| Activity |
For each line of the listing that holds "worst", show the full line.

....................

-- pv_equiv track=rewrite | github.com/ramlimicheal/ANVIL- | anvil/extract/icons.py | _suggest_single_library
-- ===== SOURCE A (Python) =====
-- ICON_LIBRARIES = {
--     "lucide": {"style": "outline", "stroke_width": 2, "sizes": [16, 20, 24]},
--     "heroicons": {"style": "outline", "stroke_width": 1.5, "sizes": [20, 24]},
--     "phosphor": {"style": "outline", "stroke_width": 1.5, "sizes": [16, 20, 24, 32]},
--     "feather": {"style": "outline", "stroke_width": 2, "sizes": [24]},
--     "tabler": {"style": "outline", "stroke_width": 2, "sizes": [24]},
-- }
--
-- def _suggest_single_library(style: str, size: int) -> str:
--     """Suggest the most likely icon library for a single icon."""
--     candidates = []
--     for name, props in ICON_LIBRARIES.items():
--         score = 0
--         if props["style"] == style:
--             score += 2
--         if size in props["sizes"]:
--             score += 1
--         candidates.append((name, score))
--
--     candidates.sort(key=lambda x: x[1], reverse=True)
--     return candidates[0][0] if candidates else "lucide"
-- ===== SOURCE B (Python) =====
-- # Tiered first-match search: instead of scoring every library and sorting, walk the
-- # score tiers (3,2,1,0) from best to worst and return the first library whose
-- # (style-match, size-match) pattern lands in the current tier; first max wins,
-- # matching A's stable reverse sort.
-- ICON_LIBRARIES = {
--     "lucide": {"style": "outline", "stroke_width": 2, "sizes": [16, 20, 24]},
--     "heroicons": {"style": "outline", "stroke_width": 1.5, "sizes": [20, 24]},
--     "phosphor": {"style": "outline", "stroke_width": 1.5, "sizes": [16, 20, 24, 32]},
--     "feather": {"style": "outline", "stroke_width": 2, "sizes": [24]},
--     "tabler": {"style": "outline", "stroke_width": 2, "sizes": [24]},
-- }
--
-- def _suggest_single_library(style: str, size: int) -> str:
--     """Suggest the most likely icon library for a single icon."""
--     # every library falls in exactly one tier, so the search always returns
--     for want_style, want_size in ((True, True), (True, False), (False, True), (False, False)):
--         for name, props in ICON_LIBRARIES.items():
--             if (props["style"] == style) == want_style and (size in props["sizes"]) == want_size:
--                 return name
-- ===== Notes on version B (the rewrite author's own statement) =====
-- stated objective: alternative
-- what changed: Replaces build-score-list-then-stable-reverse-sort with a tiered first-match search: walk the four score tiers from best to worst and return the first library whose (style-match,size-match) pattern lies in the current tier, which picks the same first maximum without building or sorting any list.
import Mathlib
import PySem

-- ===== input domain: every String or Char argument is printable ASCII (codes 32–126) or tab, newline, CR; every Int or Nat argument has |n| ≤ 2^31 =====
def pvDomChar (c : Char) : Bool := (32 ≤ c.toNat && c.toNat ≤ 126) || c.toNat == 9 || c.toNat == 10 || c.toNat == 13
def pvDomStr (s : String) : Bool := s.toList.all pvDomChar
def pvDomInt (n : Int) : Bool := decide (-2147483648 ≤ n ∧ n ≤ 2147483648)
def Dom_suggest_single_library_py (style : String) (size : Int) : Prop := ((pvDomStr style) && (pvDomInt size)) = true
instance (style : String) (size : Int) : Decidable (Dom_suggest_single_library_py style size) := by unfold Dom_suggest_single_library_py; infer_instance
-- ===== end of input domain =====

-- B replaces A's build-score-list-then-stable-reverse-sort with a tiered first-match
-- search over the score tiers (3,2,1,0); same first-maximum result, return values only.

-- ICON_LIBRARIES as (name, (style, sizes)); the unused stroke_width field (a float A never reads) is omitted.
def pvIconLibs : List (String × String × List Int) :=
  [("lucide",    ("outline", [16, 20, 24])),
   ("heroicons", ("outline", [20, 24])),
   ("phosphor",  ("outline", [16, 20, 24, 32])),
   ("feather",   ("outline", [24])),
   ("tabler",    ("outline", [24]))]

-- ===== PORT A =====
def suggest_single_library_py (style : String) (size : Int) : String :=
  let candidates : List (String × Int) :=
    pvIconLibs.foldl (fun acc p =>
      let score : Int :=
        (if p.2.1 == style then 2 else 0) + (if p.2.2.contains size then 1 else 0)
      acc ++ [(p.1, score)]) []
  match PySem.List.sorted candidates (fun x => x.2) true with
  | [] => "lucide"
  | c :: _ => c.1

-- ===== PORT B =====
-- tiers in descending score order; every library lies in exactly one tier,
-- so the search always finds a name (the getD "" default is unreachable).
def suggest_single_library_py_alt (style : String) (size : Int) : String :=
  (([(true, true), (true, false), (false, true), (false, false)] : List (Bool × Bool)).findSome?
    (fun t =>
      (pvIconLibs.find? (fun p =>
        (((p.2.1 == style) == t.1) && ((p.2.2.contains size) == t.2)))).map (·.1))).getD ""

-- ===== PRECONDITION & SPEC =====
def Spec_suggest_single_library_py (style : String) (size : Int) (out : String) : Prop := out = suggest_single_library_py_alt style size
instance (style : String) (size : Int) (out : String) : Decidable (Spec_suggest_single_library_py style size out) := by unfold Spec_suggest_single_library_py; infer_instance

-- ===== CLAIM (what is proved, stated in full; the proofs are below) =====
def Claim_equal_suggest_single_library_py : Prop := ∀ (style : String) (size : Int), Dom_suggest_single_library_py style size → Spec_suggest_single_library_py style size (suggest_single_library_py style size)

-- ===== LEMMAS AND PROOFS =====

-- ===== VERDICT (by name: the statement is the Claim_ definition above) =====
theorem suggest_single_library_py_spec : Claim_equal_suggest_single_library_py := by
  intro style size _
  unfold Spec_suggest_single_library_py
  by_cases hs : "outline" = style
  · subst hs
    by_cases h16 : size = 16
    · subst h16; decide
    · by_cases h20 : size = 20
      · subst h20; decide
      · by_cases h24 : size = 24
        · subst h24; decide
        · by_cases h32 : size = 32
          · subst h32; decide
          · have c1 : (([16, 20, 24] : List Int).contains size) = false := by
              simp [h16, h20, h24]
            have c2 : (([20, 24] : List Int).contains size) = false := by
              simp [h20, h24]
            have c3 : (([16, 20, 24, 32] : List Int).contains size) = false := by
              simp [h16, h20, h24, h32]
            have c4 : (([24] : List Int).contains size) = false := by
              simp [h24]
            simp only [suggest_single_library_py, suggest_single_library_py_alt, pvIconLibs,
                       List.foldl, List.findSome?, List.find?, c1, c2, c3, c4]
            decide
  · have hb : ("outline" == style) = false := beq_eq_false_iff_ne.mpr hs
    by_cases h16 : size = 16
    · subst h16
      simp only [suggest_single_library_py, suggest_single_library_py_alt, pvIconLibs,
                 List.foldl, List.findSome?, List.find?, hb]
      decide
    · by_cases h20 : size = 20
      · subst h20
        simp only [suggest_single_library_py, suggest_single_library_py_alt, pvIconLibs,
                   List.foldl, List.findSome?, List.find?, hb]
        decide
      · by_cases h24 : size = 24
        · subst h24
          simp only [suggest_single_library_py, suggest_single_library_py_alt, pvIconLibs,
                     List.foldl, List.findSome?, List.find?, hb]
          decide
        · by_cases h32 : size = 32
          · subst h32
            simp only [suggest_single_library_py, suggest_single_library_py_alt, pvIconLibs,
                       List.foldl, List.findSome?, List.find?, hb]
            decide
          · have c1 : (([16, 20, 24] : List Int).contains size) = false := by
              simp [h16, h20, h24]
            have c2 : (([20, 24] : List Int).contains size) = false := by
              simp [h20, h24]
            have c3 : (([16, 20, 24, 32] : List Int).contains size) = false := by
              simp [h16, h20, h24, h32]
            have c4 : (([24] : List Int).contains size) = false := by
              simp [h24]
            simp only [suggest_single_library_py, suggest_single_library_py_alt, pvIconLibs,
                       List.foldl, List.findSome?, List.find?, hb, c1, c2, c3, c4]
            decide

....................

| Exercise result |
-- # score tiers (3,2,1,0) from best to worst and return the first library whose
-- what changed: Replaces build-score-list-then-stable-reverse-sort with a tiered first-match search: walk the four score tiers from best to worst and return the first library whose (style-match,size-match) pattern lies in the current tier, which picks the same first maximum without building or sorting any list.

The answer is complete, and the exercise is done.